3.4. Theoretical Calculations

The density functional theory at the B3LYP/6-31G(d) level was used with the Gaussian G16 suite of programs [49]. The molecular geometries, harmonic frequencies, and the Gibbs free energies were calculated following standard settings within the Gaussian code.

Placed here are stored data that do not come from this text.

-- pv_equiv track=rewrite | github.com/puruadhikari/python-help-guide | graph/amex_ancestor.py | find_earliest_ancestor
-- ===== SOURCE A (Python) =====
-- def find_earliest_ancestor(parent_child_paris,target):
--     graph = {}
--
--     for parent, child in parent_child_paris:
--         if child not in graph:
--             graph[child] = [parent]
--         else:
--             graph[child].append(parent)
--     result = dfs(graph,target)
--     if result == target:
--         return -1
--
--     return result
--
-- def dfs(graph1, number):
--     if number not in graph1:
--         return number
--
--     # earliest_ancestor = None
--     for items in graph1[number]:
--         ancestor = dfs(graph1, items)
--
--     # # edge case when two items are found but not sure.
--     # if earliest_ancestor is None or ancestor < earliest_ancestor:
--     #     earliest_ancestor = ancestor
--
--     return ancestor
-- ===== SOURCE B (Python) =====
-- def find_earliest_ancestor(parent_child_paris, target):
--     parent = {child: p for p, child in parent_child_paris}
--     node = target
--     while node in parent:
--         node = parent[node]
--     return -1 if node == target else node
-- ===== Notes on version B (the rewrite author's own statement) =====
-- stated objective: simpler
-- what changed: B builds a child->parent dict with a comprehension (later pairs overwrite earlier ones) and walks up the chain with a plain while loop, instead of A's child->parents-list dict plus a recursive dfs over every parent branch; Pre_ excludes inputs with a cycle among target's ancestors, on which A raises RecursionError and B loops.
import Mathlib
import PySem

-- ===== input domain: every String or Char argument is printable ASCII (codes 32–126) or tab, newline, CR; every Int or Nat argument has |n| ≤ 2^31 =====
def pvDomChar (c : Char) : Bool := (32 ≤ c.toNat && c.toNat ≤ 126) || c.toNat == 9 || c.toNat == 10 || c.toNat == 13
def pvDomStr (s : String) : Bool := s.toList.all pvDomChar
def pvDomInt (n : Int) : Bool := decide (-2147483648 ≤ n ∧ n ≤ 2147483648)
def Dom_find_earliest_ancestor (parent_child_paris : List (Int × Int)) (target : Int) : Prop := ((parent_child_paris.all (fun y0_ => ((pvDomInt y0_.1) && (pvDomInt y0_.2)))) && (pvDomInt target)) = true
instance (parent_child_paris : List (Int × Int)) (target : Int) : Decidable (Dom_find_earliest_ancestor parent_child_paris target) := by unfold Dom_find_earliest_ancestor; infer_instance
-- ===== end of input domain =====

-- B builds a child->parent dict (later pairs overwrite) and walks the chain with a loop
-- instead of A's parents-list dict + recursive dfs; objective: simpler.


-- ===== PORT A =====
-- `if child not in graph: graph[child] = [parent] else: graph[child].append(parent)`
def pvBuildStep (d : PySem.Dict Int (List Int)) (pc : Int × Int) : PySem.Dict Int (List Int) :=
  if d.contains pc.2 = false then d.insert pc.2 [pc.1] else d.modify pc.2 [] (· ++ [pc.1])

-- the `for items in graph1[number]: ancestor = dfs(graph1, items)` loop; acc = the current value
-- of `ancestor` (none = not yet assigned / an exception propagated; the caller's list is never empty)
def pvLoopA (dfs : Int → Option Int) : List Int → Option Int → Option Int
  | [], acc => acc
  | it :: rest, _acc =>
    match dfs it with
    | none => none
    | some a => pvLoopA dfs rest (some a)

-- dfs with fuel; `none` models Python's unbounded recursion not returning (RecursionError)
def pvDfsA (g : PySem.Dict Int (List Int)) : Nat → Int → Option Int
  | 0, _ => none
  | k+1, n =>
    match g.get? n with
    | none => some n
    | some ps => pvLoopA (pvDfsA g k) ps none

def find_earliest_ancestor (parent_child_paris : List (Int × Int)) (target : Int) : Int :=
  let graph := parent_child_paris.foldl pvBuildStep PySem.Dict.empty
  match pvDfsA graph (parent_child_paris.length + 1) target with
  | none => 0  -- fuel exhausted: A does not return here (outside Pre_)
  | some result => if result = target then -1 else result

-- ===== PORT B =====
-- the `while node in parent: node = parent[node]` loop with fuel; `none` models
-- non-termination (outside Pre_)
def pvChase (parent : PySem.Dict Int Int) : Nat → Int → Option Int
  | 0, _ => none
  | k+1, n =>
    match parent.get? n with
    | none => some n
    | some p => pvChase parent k p

def find_earliest_ancestor_alt (parent_child_paris : List (Int × Int)) (target : Int) : Int :=
  -- `parent = {child: p for p, child in parent_child_paris}`
  let parent := parent_child_paris.foldl
    (fun (d : PySem.Dict Int Int) pc => d.insert pc.2 pc.1) PySem.Dict.empty
  match pvChase parent (parent_child_paris.length + 1) target with
  | none => 0
  | some node => if node = target then -1 else node

-- ===== PRECONDITION & SPEC =====
-- parents of the members of S, as a finite set
def pvParentsOf (parent_child_paris : List (Int × Int)) (S : Finset Int) : Finset Int :=
  ((parent_child_paris.filter (fun pc => decide (pc.2 ∈ S))).map (·.1)).toFinset

def pvStepSet (parent_child_paris : List (Int × Int)) (S : Finset Int) : Finset Int :=
  S ∪ pvParentsOf parent_child_paris S

-- all strict ancestors of n (the closure stabilises within length+1 rounds)
def pvAnc (parent_child_paris : List (Int × Int)) (n : Int) : Finset Int :=
  (pvStepSet parent_child_paris)^[parent_child_paris.length + 1] (pvParentsOf parent_child_paris {n})

-- Pre_ excludes exactly the inputs with a cycle among the ancestors reachable from target,
-- on which A's unbounded dfs recursion does not return (Python raises RecursionError).
def Pre_find_earliest_ancestor (parent_child_paris : List (Int × Int)) (target : Int) : Prop :=
  ∀ x ∈ insert target (pvAnc parent_child_paris target), x ∉ pvAnc parent_child_paris x

instance (parent_child_paris : List (Int × Int)) (target : Int) : Decidable (Pre_find_earliest_ancestor parent_child_paris target) := by
  unfold Pre_find_earliest_ancestor; infer_instance

def pvWitness_find_earliest_ancestor : (List (Int × Int)) × Int := ([(1, 3), (2, 3), (3, 6), (5, 6)], 6)

def Spec_find_earliest_ancestor (parent_child_paris : List (Int × Int)) (target : Int) (out : Int) : Prop := out = find_earliest_ancestor_alt parent_child_paris target
instance (parent_child_paris : List (Int × Int)) (target : Int) (out : Int) : Decidable (Spec_find_earliest_ancestor parent_child_paris target out) := by unfold Spec_find_earliest_ancestor; infer_instance

-- ===== CLAIM (what is proved, stated in full; the proofs are below) =====
def Claim_equal_find_earliest_ancestor : Prop := ∀ (parent_child_paris : List (Int × Int)) (target : Int), Dom_find_earliest_ancestor parent_child_paris target → Pre_find_earliest_ancestor parent_child_paris target → Spec_find_earliest_ancestor parent_child_paris target (find_earliest_ancestor parent_child_paris target)

-- ===== LEMMAS AND PROOFS =====

-- the ordered parent list of n, as A's dict stores it
def pvParentsList (pairs : List (Int × Int)) (n : Int) : List Int :=
  (pairs.filter (fun pc => pc.2 == n)).map (·.1)

theorem pvBuildStep_eq_modify :
    pvBuildStep = fun (d : PySem.Dict Int (List Int)) (pc : Int × Int) => d.modify pc.2 [] (· ++ [pc.1]) := by
  funext d pc
  by_cases h : d.contains pc.2 = false
  · simp only [pvBuildStep, if_pos h, PySem.Dict.modify,
      PySem.Dict.getD_of_not_contains d [] h, List.nil_append]
  · simp only [pvBuildStep, if_neg h]

theorem pvBuild_getD (pairs : List (Int × Int)) (n : Int) :
    (pairs.foldl pvBuildStep PySem.Dict.empty).getD n [] = pvParentsList pairs n := by
  rw [pvBuildStep_eq_modify]
  have h : pairs.foldl (fun (d : PySem.Dict Int (List Int)) (pc : Int × Int) => d.modify pc.2 [] (· ++ [pc.1])) PySem.Dict.empty
      = (pairs.map Prod.swap).foldl (fun d p => d.modify p.1 [] (· ++ [p.2])) PySem.Dict.empty := by
    rw [List.foldl_map]
    rfl
  rw [h, PySem.Dict.getD_foldl_modify_append, PySem.Dict.getD_empty, List.nil_append,
    List.filter_map, List.map_map, pvParentsList]
  rfl

theorem pvBuild_contains (pairs : List (Int × Int)) (n : Int) :
    (pairs.foldl pvBuildStep PySem.Dict.empty).contains n = true ↔ pvParentsList pairs n ≠ [] := by
  rw [pvBuildStep_eq_modify]
  have := PySem.Dict.keys_foldl_modify_key pairs (fun pc => pc.2) ([] : List Int)
      (fun _ pc => (· ++ [pc.1])) PySem.Dict.empty
  rw [PySem.Dict.contains_iff_mem_keys]
  rw [show (fun (d : PySem.Dict Int (List Int)) (pc : Int × Int) => d.modify pc.2 [] (· ++ [pc.1]))
      = (fun (d : PySem.Dict Int (List Int)) (pc : Int × Int) => d.modify ((fun pc : Int × Int => pc.2) pc) []
        ((fun (_ : PySem.Dict Int (List Int)) (pc : Int × Int) => (· ++ [pc.1])) d pc)) from rfl, this]
  simp only [PySem.Set.mem_update, PySem.Dict.keys_empty]
  constructor
  · rintro (h | h)
    · simp at h
    · simp only [List.mem_map] at h
      obtain ⟨pc, hm, he⟩ := h
      simp only [pvParentsList, ne_eq, List.map_eq_nil_iff, List.filter_eq_nil_iff, not_forall]
      exact ⟨pc, hm, by simp [he]⟩
  · intro h
    simp only [pvParentsList, ne_eq, List.map_eq_nil_iff, List.filter_eq_nil_iff, not_forall] at h
    obtain ⟨pc, hm, he⟩ := h
    right
    simp only [not_not] at he
    exact List.mem_map.2 ⟨pc, hm, by simpa using he⟩
-- pv_equiv track=rewrite | github.com/Tamerabdalrazaq/AVL-LIST | t_2.py | array_insert_first
-- ===== SOURCE A (Python) =====
-- def array_insert_first(n):
--     def _ins(index, v):
--         curr_rotations = arr.insert(index , v)
--         return curr_rotations
--     arr= []
--
--     for i in range(0, n):
--         index = 0
--         _ins(index, i)
--     return arr
-- ===== SOURCE B (Python) =====
-- def array_insert_first(n):
--     return list(range(n - 1, -1, -1))
-- ===== Notes on version B (the rewrite author's own statement) =====
-- stated objective: faster
-- what changed: B has no loop at all: it produces the result directly as the descending range list(range(n-1,-1,-1)) instead of repeatedly inserting at the front.
import Mathlib
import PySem

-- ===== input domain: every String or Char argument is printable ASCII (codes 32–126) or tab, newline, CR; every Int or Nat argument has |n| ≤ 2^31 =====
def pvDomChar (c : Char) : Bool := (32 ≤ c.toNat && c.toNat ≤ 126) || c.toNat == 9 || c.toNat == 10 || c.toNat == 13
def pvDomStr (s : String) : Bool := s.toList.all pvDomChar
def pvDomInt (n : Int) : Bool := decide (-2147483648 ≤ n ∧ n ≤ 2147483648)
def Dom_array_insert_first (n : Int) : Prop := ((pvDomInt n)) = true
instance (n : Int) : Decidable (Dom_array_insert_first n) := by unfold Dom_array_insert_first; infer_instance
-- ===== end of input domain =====

-- B replaces the quadratic front-insertion loop by the closed-form descending range list(range(n-1,-1,-1)).

-- ===== PORT A =====
def array_insert_first (n : Int) : List Int :=
  (PySem.List.pyRange 0 n 1).foldl (fun arr i => PySem.List.insert arr 0 i) []

-- ===== PORT B =====
def array_insert_first_alt (n : Int) : List Int :=
  PySem.List.pyRange (n - 1) (-1) (-1)

-- ===== PRECONDITION & SPEC =====
def Spec_array_insert_first (n : Int) (out : List Int) : Prop := out = array_insert_first_alt n
instance (n : Int) (out : List Int) : Decidable (Spec_array_insert_first n out) := by unfold Spec_array_insert_first; infer_instance

-- ===== CLAIM =====
def Claim_equal_array_insert_first : Prop := ∀ (n : Int), Dom_array_insert_first n → Spec_array_insert_first n (array_insert_first n)

-- ===== LEMMAS AND PROOFS =====
theorem pv_foldl_insert_zero (l acc : List Int) :
    l.foldl (fun arr i => PySem.List.insert arr 0 i) acc = l.reverse ++ acc := by
  induction l generalizing acc with
  | nil => simp
  | cons x xs ih => rw [List.foldl, PySem.List.insert_zero, ih]; simp

-- ===== VERDICT =====
theorem array_insert_first_spec : Claim_equal_array_insert_first := by
  intro n _
  unfold Spec_array_insert_first array_insert_first array_insert_first_alt
  rw [pv_foldl_insert_zero, PySem.List.pyRange_neg_one_eq_reverse]
  norm_num
-- pv_equiv track=rewrite | github.com/voidbert/HangmanAI | main.py | most_likely_letter
-- ===== SOURCE A (Python) =====
-- def most_likely_letter(words, letters_to_exclude):
-- 	#Create a dictionary to store the number of occurrences of every character.
-- 	characters = {}
-- 	#Register the number of occurrences of every character in all the words. Don't register already
-- 	#suggested letters.
-- 	for word in words:
-- 		for character in word:
-- 			if character not in letters_to_exclude:
-- 				#If there isn't an entry for this character, create it
-- 				if character in characters.keys():
-- 					characters[character] += 1
-- 				else:
-- 					characters[character] = 1
-- 	#Return the character with the most occurrences
-- 	return max(characters, key=characters.get)
-- ===== SOURCE B (Python) =====
-- def most_likely_letter(words, letters_to_exclude):
-- 	#Distinct candidate characters, in order of first appearance across all words.
-- 	candidates = []
-- 	for word in words:
-- 		for character in word:
-- 			if character not in letters_to_exclude and character not in candidates:
-- 				candidates.append(character)
-- 	#Return the candidate with the most total occurrences, counted by rescanning the
-- 	#words per candidate; max keeps the first maximum (first-appearance tie-break)
-- 	#and still raises ValueError when there are no candidates.
-- 	return max(candidates, key=lambda c: sum(word.count(c) for word in words))
-- ===== Notes on version B (the rewrite author's own statement) =====
-- stated objective: alternative
-- what changed: Replaces A's single-pass occurrence dictionary with a two-phase selection: build the list of distinct non-excluded characters in first-appearance order, then pick the argmax by recounting each candidate's occurrences with str.count over all words (first maximum wins, as in A's max over dict keys).
import Mathlib
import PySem

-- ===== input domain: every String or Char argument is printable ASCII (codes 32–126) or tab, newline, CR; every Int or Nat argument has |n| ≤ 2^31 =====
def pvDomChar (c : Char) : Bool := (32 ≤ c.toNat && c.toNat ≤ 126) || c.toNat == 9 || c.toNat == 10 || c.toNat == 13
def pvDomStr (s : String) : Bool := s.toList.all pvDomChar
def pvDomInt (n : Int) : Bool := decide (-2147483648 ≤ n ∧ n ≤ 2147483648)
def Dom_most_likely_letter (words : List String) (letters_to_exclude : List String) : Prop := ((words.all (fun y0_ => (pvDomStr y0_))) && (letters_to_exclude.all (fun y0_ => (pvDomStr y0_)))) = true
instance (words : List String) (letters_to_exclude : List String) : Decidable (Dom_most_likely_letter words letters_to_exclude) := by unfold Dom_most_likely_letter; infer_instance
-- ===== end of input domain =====

-- B replaces A's single-pass occurrence dictionary by a first-appearance candidate list
-- plus an argmax that recounts each candidate over the words (alternative decomposition, not faster).


-- ===== PORT A =====
-- dict of per-character counts; max(characters, key=characters.get) iterates the keys in
-- insertion order and keeps the first maximum; every key is present, so .get = .getD _ 0.
def most_likely_letter (words : List String) (letters_to_exclude : List String) : String :=
  let characters : PySem.Dict Char Int := words.foldl (fun d word =>
    word.toList.foldl (fun d character =>
      if ¬ (letters_to_exclude.contains (String.mk [character])) then
        if d.contains character then d.insert character (d.getD character 0 + 1)
        else d.insert character 1
      else d) d) PySem.Dict.empty
  match PySem.List.max? characters.keys (fun c => characters.getD c 0) with
  | some c => String.mk [c]
  | none => ""   -- Python raises ValueError here; excluded by Pre_

-- ===== PORT B =====
def most_likely_letter_alt (words : List String) (letters_to_exclude : List String) : String :=
  let candidates : List Char := words.foldl (fun acc word =>
    word.toList.foldl (fun acc character =>
      if ¬ (letters_to_exclude.contains (String.mk [character])) ∧ ¬ (acc.contains character)
      then acc ++ [character] else acc) acc) []
  match PySem.List.max? candidates
      (fun c => ((words.map (fun w => ((PySem.Str.count w (String.mk [c]) : Int)))).sum)) with
  | some c => String.mk [c]
  | none => ""   -- Python raises ValueError here; excluded by Pre_

-- ===== PRECONDITION & SPEC =====
-- Pre_ excludes exactly the inputs with no countable character (every character of every
-- word excluded, or no characters at all), where Python's max raises ValueError.
def Pre_most_likely_letter (words : List String) (letters_to_exclude : List String) : Prop :=
  (words.flatMap String.toList).any
    (fun c => !(letters_to_exclude.contains (String.mk [c]))) = true
instance (words : List String) (letters_to_exclude : List String) : Decidable (Pre_most_likely_letter words letters_to_exclude) := by unfold Pre_most_likely_letter; infer_instance
def pvWitness_most_likely_letter : List String × List String := (["hangman", "game"], ["a"])
def Spec_most_likely_letter (words : List String) (letters_to_exclude : List String) (out : String) : Prop := out = most_likely_letter_alt words letters_to_exclude
instance (words : List String) (letters_to_exclude : List String) (out : String) : Decidable (Spec_most_likely_letter words letters_to_exclude out) := by unfold Spec_most_likely_letter; infer_instance

-- ===== CLAIM (what is proved, stated in full; the proofs are below) =====
def Claim_equal_most_likely_letter : Prop := ∀ (words : List String) (letters_to_exclude : List String), Dom_most_likely_letter words letters_to_exclude → Pre_most_likely_letter words letters_to_exclude → Spec_most_likely_letter words letters_to_exclude (most_likely_letter words letters_to_exclude)

-- ===== LEMMAS AND PROOFS =====

-- a nested for-word/for-char fold is a fold over the flattened character list
theorem pv_foldl_inner_flat {σ : Type} (f : σ → Char → σ) : ∀ (ws : List String) (init : σ),
    ws.foldl (fun d w => w.toList.foldl f d) init = (ws.flatMap String.toList).foldl f init
  | [], _ => rfl
  | w :: ws, init => by
      simp only [List.flatMap_cons, List.foldl_append, List.foldl_cons]
      exact pv_foldl_inner_flat f ws _

-- a fold that skips elements failing p is a fold over the filtered list
theorem pv_foldl_if_filter {σ α : Type} (p : α → Bool) (g : σ → α → σ) :
    ∀ (l : List α) (d : σ),
    l.foldl (fun d c => if p c then g d c else d) d = (l.filter p).foldl g d
  | [], _ => rfl
  | c :: l, d => by
      by_cases h : p c = true <;>
        simp [h, pv_foldl_if_filter p g l]

theorem pv_getD_zero_of_not_contains {κ : Type} [BEq κ] (d : PySem.Dict κ Int) (k : κ)
    (h : d.contains k = false) : d.getD k 0 = 0 := by
  simp only [PySem.Dict.contains, List.any_eq_false] at h
  simp [PySem.Dict.getD, PySem.Dict.get?, List.find?_eq_none.mpr fun p hp => by
    simpa using h p hp]

-- max? only looks at the key of members, so equal keys on members give equal results
theorem pv_maxfold_congr {α : Type} (k1 k2 : α → Int) :
    ∀ (xs : List α) (acc : Option α),
    (∀ x ∈ xs, k1 x = k2 x) → (∀ m, acc = some m → k1 m = k2 m) →
    List.foldl (fun acc x => match acc with
      | none => some x
      | some m => if k1 m < k1 x then some x else some m) acc xs =
    List.foldl (fun acc x => match acc with
      | none => some x
      | some m => if k2 m < k2 x then some x else some m) acc xs
  | [], _, _, _ => rfl
  | x :: t, none, h, _ => by
      simp only [List.foldl_cons]
      exact pv_maxfold_congr k1 k2 t (some x)
        (fun y hy => h y (List.mem_cons_of_mem _ hy))
        (fun m hm => by cases hm; exact h x (by simp))
  | x :: t, some m, h, hacc => by
      have hm : k1 m = k2 m := hacc m rfl
      have hx : k1 x = k2 x := h x (by simp)
      have ht : ∀ y ∈ t, k1 y = k2 y := fun y hy => h y (List.mem_cons_of_mem _ hy)
      have step1 : (fun (acc : Option α) (x : α) => match acc with
          | none => some x
          | some m => if k1 m < k1 x then some x else some m) (some m) x
          = if k1 m < k1 x then some x else some m := rfl
      have step2 : (fun (acc : Option α) (x : α) => match acc with
          | none => some x
          | some m => if k2 m < k2 x then some x else some m) (some m) x
          = if k2 m < k2 x then some x else some m := rfl
      by_cases hc : k1 m < k1 x
      · have hc2 : k2 m < k2 x := by rw [← hm, ← hx]; exact hc
        simp only [List.foldl_cons, step1, step2, if_pos hc, if_pos hc2]
        exact pv_maxfold_congr k1 k2 t (some x) ht
          (fun m' hm' => by cases hm'; exact hx)
      · have hc2 : ¬ k2 m < k2 x := by rw [← hm, ← hx]; exact hc
        simp only [List.foldl_cons, step1, step2, if_neg hc, if_neg hc2]
        exact pv_maxfold_congr k1 k2 t (some m) ht
          (fun m' hm' => by cases hm'; exact hm)

theorem pv_max?_congr_key {α : Type} (xs : List α) (k1 k2 : α → Int)
    (h : ∀ x ∈ xs, k1 x = k2 x) : PySem.List.max? xs k1 = PySem.List.max? xs k2 :=
  pv_maxfold_congr k1 k2 xs none h (fun m hm => by cases hm)

-- str.count with a one-character needle is List.count on the characters
theorem pv_count_go_singleton (c : Char) : ∀ (fuel : Nat) (s : List Char) (acc : Nat),
    s.length ≤ fuel → PySem.Chars.count.go [c] fuel s acc = acc + s.count c
  | 0, [], acc, _ => by simp [PySem.Chars.count.go]
  | 0, x :: t, acc, h => absurd h (by simp)
  | fuel + 1, [], acc, _ => by simp [PySem.Chars.count.go]
  | fuel + 1, x :: t, acc, h => by
      have ht : t.length ≤ fuel := by simpa using h
      by_cases hx : c = x
      · subst hx
        simp [PySem.Chars.count.go, List.isPrefixOf, pv_count_go_singleton c fuel t _ ht,
          List.count_cons]
        omega
      · have : (c == x) = false := by simp [hx]
        simp [PySem.Chars.count.go, List.isPrefixOf, this,
          pv_count_go_singleton c fuel t _ ht, List.count_cons, Ne.symm hx]

theorem pv_str_count_singleton (w : String) (c : Char) :
    PySem.Str.count w (String.mk [c]) = w.toList.count c := by
  have h : PySem.Chars.count w.toList [c] = w.toList.count c := by
    unfold PySem.Chars.count
    simpa using pv_count_go_singleton c w.toList.length w.toList 0 le_rfl
  have e : (String.mk [c]).toList = [c] := Eq.symm (String.ofList_eq.mp rfl)
  rw [PySem.Str.count_eq, e, h]

theorem pv_count_flatMap (c : Char) : ∀ (ws : List String),
    ((ws.flatMap String.toList).count c : Int) =
      (ws.map (fun w => ((PySem.Str.count w (String.mk [c]) : Int)))).sum
  | [] => by simp
  | w :: ws => by
      rw [List.flatMap_cons, List.count_append, List.map_cons, List.sum_cons,
        pv_str_count_singleton, ← pv_count_flatMap c ws]
      push_cast
      ring

-- ===== VERDICT (by name: the statement is the Claim_ definition above) =====
theorem most_likely_letter_spec : Claim_equal_most_likely_letter := by
  intro words lte _ _
  unfold Spec_most_likely_letter most_likely_letter most_likely_letter_alt
  set p : Char → Bool := fun c => !(lte.contains (String.mk [c])) with hp
  set cs : List Char := words.flatMap String.toList with hcs
  -- A's dictionary is the counter of the filtered character stream
  have hA : (words.foldl (fun d word =>
      word.toList.foldl (fun d character =>
        if ¬ (lte.contains (String.mk [character])) then
          if d.contains character then d.insert character (d.getD character 0 + 1)
          else d.insert character 1
        else d) d) PySem.Dict.empty) = PySem.Dict.counter (cs.filter p) := by
    rw [pv_foldl_inner_flat, ← hcs]
    have hstep : (fun (d : PySem.Dict Char Int) (c : Char) =>
        if ¬ (lte.contains (String.mk [c])) then
          if d.contains c then d.insert c (d.getD c 0 + 1) else d.insert c 1
        else d) =
        (fun d c => if p c then d.insert c (d.getD c 0 + 1) else d) := by
      funext d c
      by_cases hc : String.mk [c] ∈ lte
      · simp [hp, hc]
      · by_cases hd : d.contains c = true
        · simp [hp, hc, hd]
        · have hd' : d.contains c = false := by simpa using hd
          simp [hp, hc, hd', pv_getD_zero_of_not_contains d c hd']
    rw [hstep, pv_foldl_if_filter, PySem.Dict.foldl_insert_getD_add_one_eq_counter]
  -- B's candidate list is the ordered dedup of the filtered character stream
  have hB : (words.foldl (fun acc word =>
      word.toList.foldl (fun acc character =>
        if ¬ (lte.contains (String.mk [character])) ∧ ¬ (acc.contains character)
        then acc ++ [character] else acc) acc) ([] : List Char))
      = PySem.Set.ofList (cs.filter p) := by
    rw [pv_foldl_inner_flat, ← hcs]
    have hstep : (fun (acc : List Char) (c : Char) =>
        if ¬ (lte.contains (String.mk [c])) ∧ ¬ (acc.contains c)
          then acc ++ [c] else acc) =
        (fun acc c => if p c then PySem.Set.add acc c else acc) := by
      funext acc c
      by_cases hc : String.mk [c] ∈ lte
      · simp [hp, hc]
      · by_cases ha : c ∈ acc <;> simp [hp, hc, ha, PySem.Set.add]
    rw [hstep, pv_foldl_if_filter]
    rfl
  rw [hA, hB]
  -- the two argmax keys agree on every candidate
  have hkey : ∀ c ∈ PySem.Set.ofList (cs.filter p),
      (PySem.Dict.counter (cs.filter p)).getD c 0 =
      (words.map (fun w => ((PySem.Str.count w (String.mk [c]) : Int)))).sum := by
    intro c hc
    rw [PySem.Dict.getD_counter]
    have hmem : c ∈ cs.filter p := (PySem.Set.mem_ofList _ c).mp hc
    have hpc : p c = true := (List.mem_filter.mp hmem).2
    rw [List.count_filter hpc]
    exact pv_count_flatMap c words
  simp only [PySem.Dict.keys_counter]
  rw [pv_max?_congr_key _ _ _ hkey]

For the largest molecule, M25 (Figure 3, 115 atoms, 1135 basis functions), the numerical frequencies were used in order to overcome extreme demand of the available computer RAM memory for analytically calculated frequencies. In selected cases, the semiempirical quantum mechanical PM7 method [49, also available in 48] was used for preliminary studies of 3D structure of larger complexes.

4. Conclusions

In summary, we described here the synthesis of several various biologically active compounds modified with a thiol-linker. This simple two-step procedure provides an advantageous method for the synthesis of thiol analogues useful for potential building theirs conjugates with nanoparticles. Moreover, the above methodology has given access to new sulfur derivatives, which might have potential therapeutic benefits. Further studies, focusing on the building of conjugates of thiol-containing derivatives with gold nanoparticles, will be published elsewhere.